Relevance: 96.2% - 31.8 kB (4799 words) - 09:27, 24 December 2006

This size/word count refers to the text plus wiki markup which appears in the edit box when you edit a page. This is also the same number which appears in warnings about page length (e.g. Note: This page is 37 kilobytes long.). The prose size script performs the search automatically to get these numbers for the current article. This involves another XMLHttpRequest, so it may take a few seconds for these numbers to appear; if there is a problem with the search, the script will not be able to show this value and will pop up a message box.

Caveats:

  • Because it often takes weeks for the search index to be updated these numbers may not refer to the current version of the article.
  • If you get to a page from a redirect, the wiki text numbers will be those of the redirect page (typically 0 kB and a few words)

[edit] Images size

N.B. This only works in Internet Explorer (or browsers supporting the element.fileSize parameter).

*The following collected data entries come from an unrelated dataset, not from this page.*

-- bookkeeping for the iterate, the news and the trace
lemma pvIter_fst (g : PySem.Dict Int (List (Int × List Int))) (ts te : Int) (n : Nat) :
    ∀ (vis : PySem.Set Int) (f : List Int), vis.Nodup →
    (pvIter g ts te n vis f).1 = vis ++ pvNews g ts te n vis f ∧ (pvIter g ts te n vis f).1.Nodup := by
  induction n with
  | zero =>
      intro vis f h
      simp [pvIter, pvNews, h]
  | succ n ih =>
      intro vis f h
      obtain ⟨h1, h2⟩ := pvRoundC_grow g ts te f vis h
      obtain ⟨h3, h4⟩ := ih (pvRoundC g ts te f vis).1 (pvRoundC g ts te f vis).2 h2
      refine ⟨?_, by simpa [pvIter] using h4⟩
      simp only [pvIter, pvNews]
      rw [h3, h1, List.append_assoc]

lemma pvTrace_eq (g : PySem.Dict Int (List (Int × List Int))) (ts te : Int) (n : Nat) :
    ∀ (vis : PySem.Set Int) (f : List Int),
    pvTrace g ts te n vis f = f ++ pvNews g ts te n vis f := by
  induction n with
  | zero =>
      intro vis f
      simp [pvTrace, pvNews]
  | succ n ih =>
      intro vis f
      simp [pvTrace, pvNews, ih]

lemma pvPops_eq (g : PySem.Dict Int (List (Int × List Int))) (ts te : Int) (n : Nat) :
    ∀ (vis : PySem.Set Int) (f : List Int),
    pvPops g ts te n vis f = (pvTrace g ts te n vis f).length := by
  induction n with
  | zero =>
      intro vis f
      simp [pvPops, pvTrace]
  | succ n ih =>
      intro vis f
      simp [pvPops, pvTrace, ih]
-- pv_equiv track=rewrite | github.com/veroniica/detector-de-mentiras | audio_analysis/utils/output_formatter.py | _format_transcript_as_script
-- ===== SOURCE A (Python) =====
-- from typing import Dict, List, Any
--
-- def _format_transcript_as_script(transcript: List[Dict[str, Any]]) -> str:
--     """
--     Format transcript as a script with speakers and timestamps.
--
--     Args:
--         transcript: List of transcript segments with speaker information
--
--     Returns:
--         Formatted script as string
--     """
--     script_lines = []
--     current_speaker = None
--
--     for segment in transcript:
--         if "text" not in segment or not segment["text"]:
--             continue
--
--         speaker = segment.get("speaker", "Unknown")
--         start_timestamp = segment.get("start_timestamp", "00:00")
--         text = segment["text"]
--
--         # Add speaker name if it changed
--         if speaker != current_speaker:
--             script_lines.append(f"\n[{start_timestamp}] {speaker}:")
--             current_speaker = speaker
--
--         # Add the text
--         script_lines.append(f"    {text}")
--
--     return "\n".join(script_lines)
-- ===== SOURCE B (Python) =====
-- def _format_transcript_as_script(transcript):
--     """Format transcript as a script: filter empty segments, then emit per
--     consecutive same-speaker run (run-grouping decomposition)."""
--     segs = [s for s in transcript if s.get("text")]
--     lines = []
--     i, n = 0, len(segs)
--     while i < n:
--         first = segs[i]
--         speaker = first.get("speaker", "Unknown")
--         j = i
--         while j < n and segs[j].get("speaker", "Unknown") == speaker:
--             j += 1
--         lines.append(f"\n[{first.get('start_timestamp', '00:00')}] {speaker}:")
--         for s in segs[i:j]:
--             lines.append(f"    {s['text']}")
--         i = j
--     return "\n".join(lines)
-- ===== Notes on version B (the rewrite author's own statement) =====
-- stated objective: alternative
-- what changed: A is one stateful pass tracking current_speaker to decide when to emit a header; B first filters out empty-text segments, then groups the remainder into consecutive same-speaker runs (index/while scan) and emits one header plus the texts per run.
import Mathlib
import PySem

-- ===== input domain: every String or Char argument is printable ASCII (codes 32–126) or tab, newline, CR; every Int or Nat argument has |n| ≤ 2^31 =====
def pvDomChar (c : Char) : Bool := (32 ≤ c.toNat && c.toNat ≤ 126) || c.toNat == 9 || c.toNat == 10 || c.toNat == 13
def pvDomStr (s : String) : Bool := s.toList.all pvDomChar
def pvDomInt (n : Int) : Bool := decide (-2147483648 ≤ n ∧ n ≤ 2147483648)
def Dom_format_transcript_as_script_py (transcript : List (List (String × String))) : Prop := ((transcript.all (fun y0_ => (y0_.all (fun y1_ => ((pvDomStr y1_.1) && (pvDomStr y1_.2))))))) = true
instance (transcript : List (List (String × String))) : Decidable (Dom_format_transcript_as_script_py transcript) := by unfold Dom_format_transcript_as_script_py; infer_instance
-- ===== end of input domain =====

-- B re-decomposes A's stateful single pass as filter + consecutive same-speaker run grouping; same cost (objective: alternative).

-- shared helper: first-match association-list lookup with default (= Python dict.get(key, dflt))
def pvGet (seg : List (String × String)) (key dflt : String) : String :=
  match seg.find? (fun p => p.1 == key) with
  | some p => p.2
  | none => dflt

-- ===== PORT A =====
-- one step of A's for-loop; state = (script_lines, current_speaker)
def pvStepA (st : List String × Option String) (segment : List (String × String)) :
    List String × Option String :=
  match segment.find? (fun p => p.1 == "text") with
  | none => st                                   -- "text" not in segment
  | some p =>
    if p.2 = "" then st                          -- not segment["text"]
    else
      let speaker := pvGet segment "speaker" "Unknown"
      let start_timestamp := pvGet segment "start_timestamp" "00:00"
      let text := p.2
      let st1 := if some speaker ≠ st.2
        then (st.1 ++ ["\n[" ++ start_timestamp ++ "] " ++ speaker ++ ":"], some speaker)
        else st
      (st1.1 ++ ["    " ++ text], st1.2)

def format_transcript_as_script_py (transcript : List (List (String × String))) : String :=
  PySem.Str.join "\n" (transcript.foldl pvStepA ([], none)).1

-- ===== PORT B =====
def pvSpeaker (s : List (String × String)) : String := pvGet s "speaker" "Unknown"
def pvLine (s : List (String × String)) : String := "    " ++ pvGet s "text" ""
def pvHeader (s : List (String × String)) : String :=
  "\n[" ++ pvGet s "start_timestamp" "00:00" ++ "] " ++ pvSpeaker s ++ ":"

-- emit the lines run by run (the while-loop over consecutive same-speaker runs in Source B)
def pvEmitRuns : List (List (String × String)) → List String
  | [] => []
  | first :: rest =>
    let sp := pvSpeaker first
    let run := rest.takeWhile (fun s => pvSpeaker s == sp)
    let tail := rest.dropWhile (fun s => pvSpeaker s == sp)
    pvHeader first :: ((first :: run).map pvLine ++ pvEmitRuns tail)
termination_by l => l.length
decreasing_by
  have := List.length_dropWhile_le (p := fun s => pvSpeaker s == pvSpeaker first) (l := rest)
  simp; omega

def format_transcript_as_script_py_alt (transcript : List (List (String × String))) : String :=
  PySem.Str.join "\n" (pvEmitRuns (transcript.filter (fun s => pvGet s "text" "" != "")))

-- ===== PRECONDITION & SPEC =====
def Spec_format_transcript_as_script_py (transcript : List (List (String × String))) (out : String) : Prop := out = format_transcript_as_script_py_alt transcript
instance (transcript : List (List (String × String))) (out : String) : Decidable (Spec_format_transcript_as_script_py transcript out) := by unfold Spec_format_transcript_as_script_py; infer_instance

-- ===== CLAIM (what is proved, stated in full; the proofs are below) =====
def Claim_equal_format_transcript_as_script_py : Prop := ∀ (transcript : List (List (String × String))), Dom_format_transcript_as_script_py transcript → Spec_format_transcript_as_script_py transcript (format_transcript_as_script_py transcript)

-- ===== LEMMAS AND PROOFS =====

-- A's loop body restricted to the non-skipped segments (text present and non-empty)
def pvStepB (st : List String × Option String) (segment : List (String × String)) :
    List String × Option String :=
  let sp := pvSpeaker segment
  let st1 := if some sp ≠ st.2 then (st.1 ++ [pvHeader segment], some sp) else st
  (st1.1 ++ [pvLine segment], st1.2)

-- A's emission as a recursion carrying the current speaker
def pvEmitC : Option String → List (List (String × String)) → List String
  | _, [] => []
  | cur, s :: rest =>
    if some (pvSpeaker s) = cur then pvLine s :: pvEmitC cur rest
    else pvHeader s :: pvLine s :: pvEmitC (some (pvSpeaker s)) rest

lemma pvStepA_skip (st : List String × Option String) (seg : List (String × String))
    (h : pvGet seg "text" "" = "") : pvStepA st seg = st := by
  unfold pvStepA
  unfold pvGet at h
  cases hf : seg.find? (fun p => p.1 == "text") with
  | none => rfl
  | some p => simp [hf] at h ⊢; simp [h]

lemma pvStepA_proc (st : List String × Option String) (seg : List (String × String))
    (h : pvGet seg "text" "" ≠ "") : pvStepA st seg = pvStepB st seg := by
  unfold pvStepA pvStepB pvLine
  unfold pvGet at h ⊢
  cases hf : seg.find? (fun p => p.1 == "text") with
  | none => simp [hf] at h
  | some p =>
    simp [hf] at h ⊢
    simp [h, pvHeader, pvSpeaker, pvGet]

lemma pvFoldA_filter (l : List (List (String × String))) (st : List String × Option String) :
    l.foldl pvStepA st = (l.filter (fun s => pvGet s "text" "" != "")).foldl pvStepB st := by
  induction l generalizing st with
  | nil => rfl
  | cons x xs ih =>
    by_cases h : pvGet x "text" "" = ""
    · simp [h, pvStepA_skip st x h, ih]
    · simp [h, pvStepA_proc st x h, ih]

lemma pvFoldB_emitC (l : List (List (String × String))) (acc : List String) (cur : Option String) :
    (l.foldl pvStepB (acc, cur)).1 = acc ++ pvEmitC cur l := by
  induction l generalizing acc cur with
  | nil => simp [pvEmitC]
  | cons x xs ih =>
    by_cases h : some (pvSpeaker x) = cur
    · simp [List.foldl_cons, pvStepB, h, pvEmitC, ih]
    · simp [List.foldl_cons, pvStepB, h, pvEmitC, ih]

lemma pvEmitC_some (l : List (List (String × String))) (sp : String) :
    pvEmitC (some sp) l =
      (l.takeWhile (fun s => pvSpeaker s == sp)).map pvLine
        ++ pvEmitRuns (l.dropWhile (fun s => pvSpeaker s == sp)) := by
  induction l generalizing sp with
  | nil => simp [pvEmitC, pvEmitRuns]
  | cons x xs ih =>
    by_cases h : pvSpeaker x = sp
    · simp [pvEmitC, h, ih]
    · simp [pvEmitC, h, pvEmitRuns, ih]

lemma pvEmitC_none (l : List (List (String × String))) : pvEmitC none l = pvEmitRuns l := by
  cases l with
  | nil => simp [pvEmitC, pvEmitRuns]
  | cons x xs =>
    simp [pvEmitC, pvEmitRuns, pvEmitC_some]

-- ===== VERDICT (by name: the statement is the Claim_ definition above) =====
theorem format_transcript_as_script_py_spec : Claim_equal_format_transcript_as_script_py := by
  intro transcript _
  unfold Spec_format_transcript_as_script_py
  unfold format_transcript_as_script_py format_transcript_as_script_py_alt
  rw [pvFoldA_filter, pvFoldB_emitC, pvEmitC_none]
  simp
-- pv_equiv track=rewrite | github.com/Sayeem2004/CodingBat | Python/p217930.py | countPrimeDigits
-- ===== SOURCE A (Python) =====
-- def countPrimeDigits(n):
--   s = 0
--   n = str(n)
--   for i in n:
--     if i != "-":
--       if int(i) == 2 or int(i) == 3 or int(i) == 5 or int(i) == 7:
--         s = s + 1
--   return s
-- ===== SOURCE B (Python) =====
-- def countPrimeDigits(n):
--     n = abs(n)
--     count = 0
--     while True:
--         if n % 10 in (2, 3, 5, 7):
--             count += 1
--         n //= 10
--         if n == 0:
--             break
--     return count
-- ===== Notes on version B (the rewrite author's own statement) =====
-- stated objective: idiomatic
-- what changed: B counts prime digits by arithmetic digit extraction (remainder and floor-division by ten on the absolute value, in a do-while loop) instead of converting the number to a string and parsing each character back with int().
import Mathlib
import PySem

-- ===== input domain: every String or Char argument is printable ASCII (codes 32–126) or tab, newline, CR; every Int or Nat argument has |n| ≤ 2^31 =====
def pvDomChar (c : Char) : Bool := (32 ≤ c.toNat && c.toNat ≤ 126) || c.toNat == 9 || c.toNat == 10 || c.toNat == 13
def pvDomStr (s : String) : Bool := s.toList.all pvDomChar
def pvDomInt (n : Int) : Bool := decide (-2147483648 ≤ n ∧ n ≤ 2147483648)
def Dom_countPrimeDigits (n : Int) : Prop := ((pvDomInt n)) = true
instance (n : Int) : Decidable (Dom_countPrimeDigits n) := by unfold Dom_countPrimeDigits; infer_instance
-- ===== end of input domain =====

-- B traverses the digits arithmetically (n % 10, n //= 10 on |n|) instead of
-- converting to a string and parsing each character back with int(); same cost,
-- more idiomatic.

-- ===== PORT A =====
-- literal transliteration of A: s = 0; for each character i of str(n):
-- if i != '-' and int(i) in {2,3,5,7} then s += 1.  int(i) is PySem.Int.ofChars? [i]
-- (always `some d` here, since every non-'-' character of str(n) is a digit).
def countPrimeDigits (n : Int) : Int :=
  (PySem.Int.toStr n).toList.foldl
    (fun s i =>
      if i ≠ '-' then
        if PySem.Int.ofChars? [i] = some 2 ∨ PySem.Int.ofChars? [i] = some 3 ∨
           PySem.Int.ofChars? [i] = some 5 ∨ PySem.Int.ofChars? [i] = some 7 then
          s + 1
        else s
      else s) 0

-- ===== PORT B =====
-- B's do-while loop on m = |n|: count (m % 10 ∈ {2,3,5,7}), m //= 10, stop when m = 0.
def countPrimeDigitsLoop (m : Nat) (count : Int) : Int :=
  if h : m / 10 = 0 then
    (if m % 10 = 2 ∨ m % 10 = 3 ∨ m % 10 = 5 ∨ m % 10 = 7 then count + 1 else count)
  else
    countPrimeDigitsLoop (m / 10)
      (if m % 10 = 2 ∨ m % 10 = 3 ∨ m % 10 = 5 ∨ m % 10 = 7 then count + 1 else count)
decreasing_by exact Nat.div_lt_self (Nat.pos_of_ne_zero (fun h0 => h (by simp [h0]))) (by omega)

def countPrimeDigits_alt (n : Int) : Int := countPrimeDigitsLoop n.natAbs 0

-- ===== PRECONDITION & SPEC =====
def Spec_countPrimeDigits (n : Int) (out : Int) : Prop := out = countPrimeDigits_alt n
instance (n : Int) (out : Int) : Decidable (Spec_countPrimeDigits n out) := by unfold Spec_countPrimeDigits; infer_instance

-- ===== CLAIM (what is proved, stated in full; the proofs are below) =====
def Claim_equal_countPrimeDigits : Prop := ∀ (n : Int), Dom_countPrimeDigits n → Spec_countPrimeDigits n (countPrimeDigits n)

-- ===== LEMMAS AND PROOFS =====

-- per-character contribution of A's loop body
def pvCharCnt (i : Char) : Int :=
  if i ≠ '-' then
    if PySem.Int.ofChars? [i] = some 2 ∨ PySem.Int.ofChars? [i] = some 3 ∨
       PySem.Int.ofChars? [i] = some 5 ∨ PySem.Int.ofChars? [i] = some 7 then 1 else 0
  else 0

def pvCnt : List Char → Int
  | [] => 0
  | c :: cs => pvCharCnt c + pvCnt cs

theorem pvFoldl_eq_cnt (cs : List Char) (s : Int) :
    cs.foldl
      (fun s i =>
        if i ≠ '-' then
          if PySem.Int.ofChars? [i] = some 2 ∨ PySem.Int.ofChars? [i] = some 3 ∨
             PySem.Int.ofChars? [i] = some 5 ∨ PySem.Int.ofChars? [i] = some 7 then
            s + 1
          else s
        else s) s = s + pvCnt cs := by
  induction cs generalizing s with
  | nil => simp [pvCnt]
  | cons c cs ih =>
    simp only [List.foldl, pvCnt, ih]
    unfold pvCharCnt
    split_ifs <;> ring

theorem pvCharCnt_digit (d : Nat) (hd : d < 10) :
    pvCharCnt d.digitChar = if d = 2 ∨ d = 3 ∨ d = 5 ∨ d = 7 then 1 else 0 := by
  interval_cases d <;> decide

theorem pvLoop_shift (m : Nat) (c : Int) :
    countPrimeDigitsLoop m c = c + countPrimeDigitsLoop m 0 := by
  induction m using Nat.strong_induction_on generalizing c with
  | _ m ih =>
    conv_lhs => rw [countPrimeDigitsLoop.eq_def]
    conv_rhs => rw [countPrimeDigitsLoop.eq_def]
    split_ifs with h1 hp hp
    · ring
    · ring
    · rw [ih (m / 10) (by omega) (c + 1), ih (m / 10) (by omega) (0 + 1)]
      ring
    · rw [ih (m / 10) (by omega) c]

theorem pvCnt_toDigitsCore (f : Nat) : ∀ (m : Nat) (l : List Char), m < f →
    pvCnt (Nat.toDigitsCore 10 f m l) = countPrimeDigitsLoop m 0 + pvCnt l := by
  induction f with
  | zero => intro m l h; omega
  | succ f ih =>
    intro m l h
    rw [Nat.toDigitsCore]
    conv_rhs => rw [countPrimeDigitsLoop.eq_def]
    have hd : m % 10 < 10 := Nat.mod_lt _ (by omega)
    split_ifs with h10 hp hp
    · rw [pvCnt, pvCharCnt_digit _ hd, if_pos hp]
      ring
    · rw [pvCnt, pvCharCnt_digit _ hd, if_neg hp]
    · rw [ih (m / 10) ((m % 10).digitChar :: l) (by omega), pvCnt,
          pvCharCnt_digit _ hd, if_pos hp, pvLoop_shift (m / 10) (0 + 1)]
      ring
    · rw [ih (m / 10) ((m % 10).digitChar :: l) (by omega), pvCnt,
          pvCharCnt_digit _ hd, if_neg hp]
      ring

theorem pvCnt_toDigits (m : Nat) :
    pvCnt (Nat.toDigits 10 m) = countPrimeDigitsLoop m 0 := by
  rw [Nat.toDigits, pvCnt_toDigitsCore (m + 1) m [] (by omega)]
  simp [pvCnt]

-- ===== VERDICT (by name: the statement is the Claim_ definition above) =====
theorem countPrimeDigits_spec : Claim_equal_countPrimeDigits := by
  intro n _
  unfold Spec_countPrimeDigits countPrimeDigits countPrimeDigits_alt
  rw [PySem.Int.toList_toStr]
  unfold PySem.Int.toChars
  rw [pvFoldl_eq_cnt]
  split_ifs with h
  · rw [pvCnt, pvCnt_toDigits]
    have h1 : pvCharCnt '-' = 0 := by decide
    rw [h1]
    ring
  · rw [pvCnt_toDigits]
    have h2 : n.toNat = n.natAbs := by omega
    rw [h2]
    ring
-- pv_equiv track=rewrite | github.com/soujanya957/ReCognize | model/DataProcessing/transpose_mp3txt_to_char.py | add_timestamps
-- ===== SOURCE A (Python) =====
-- def add_timestamps(text, timestamps=None):
--     """Add timestamps to the text in CHA format"""
--     if not timestamps:
--         # If no timestamps, create synthetic ones
--         words = text.split()
--         result = []
--         current_time = 0
--         chunk_size = min(10, max(3, len(words) // 5))  # Create chunks of words
--
--         for i in range(0, len(words), chunk_size):
--             chunk = words[i:i+chunk_size]
--             chunk_text = ' '.join(chunk)
--             start_time = current_time
--             # Approximate 200ms per word
--             end_time = current_time + (len(chunk) * 200)
--             result.append(f"{chunk_text} {start_time}_{end_time}")
--             current_time = end_time
--
--         return ' '.join(result)
--     else:
--         # Use provided timestamps
--         # This would need to be customized based on the actual timestamp format
--         pass
-- ===== SOURCE B (Python) =====
-- def add_timestamps(text, timestamps=None):
--     """Add timestamps to the text in CHA format"""
--     if timestamps:
--         return None
--     words = text.split()
--     n = len(words)
--     chunk_size = min(10, max(3, n // 5))
--     # Single flat pass over the words: emit each word, and right after the last
--     # word of each chunk emit that chunk's timestamp token, computed in closed
--     # form from the 1-based word index j (chunk start = chunk_size*((j-1)//chunk_size)).
--     tokens = []
--     for j, w in enumerate(words, 1):
--         tokens.append(w)
--         if j % chunk_size == 0 or j == n:
--             tokens.append(f"{200 * chunk_size * ((j - 1) // chunk_size)}_{200 * j}")
--     return ' '.join(tokens)
-- ===== Notes on version B (the rewrite author's own statement) =====
-- stated objective: alternative
-- what changed: A builds each chunk by slicing and joins it with a threaded current_time accumulator; B never slices or accumulates: it makes one flat pass over the words, emitting each word and, at chunk boundaries, a timestamp token computed in closed form from the word index, then joins the single token stream once.
import Mathlib
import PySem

This number is the total size of the image thumbnails, i.e. the size of the images which actually appear on the page, not the full size versions they link to. The total number/size of images affects how long the page takes to load, although the text of the page is loaded first and hence readable while the images are still loading. It is also possible to turn off images to speed up loading of the page. Note that the script only counts images within the article (i.e. not the WP logo, skin background, etc). It also currently counts every occurrence of a repeated image, whereas the browser only needs to download it once (this would have an effect on pages with many flags denoting nationality for example).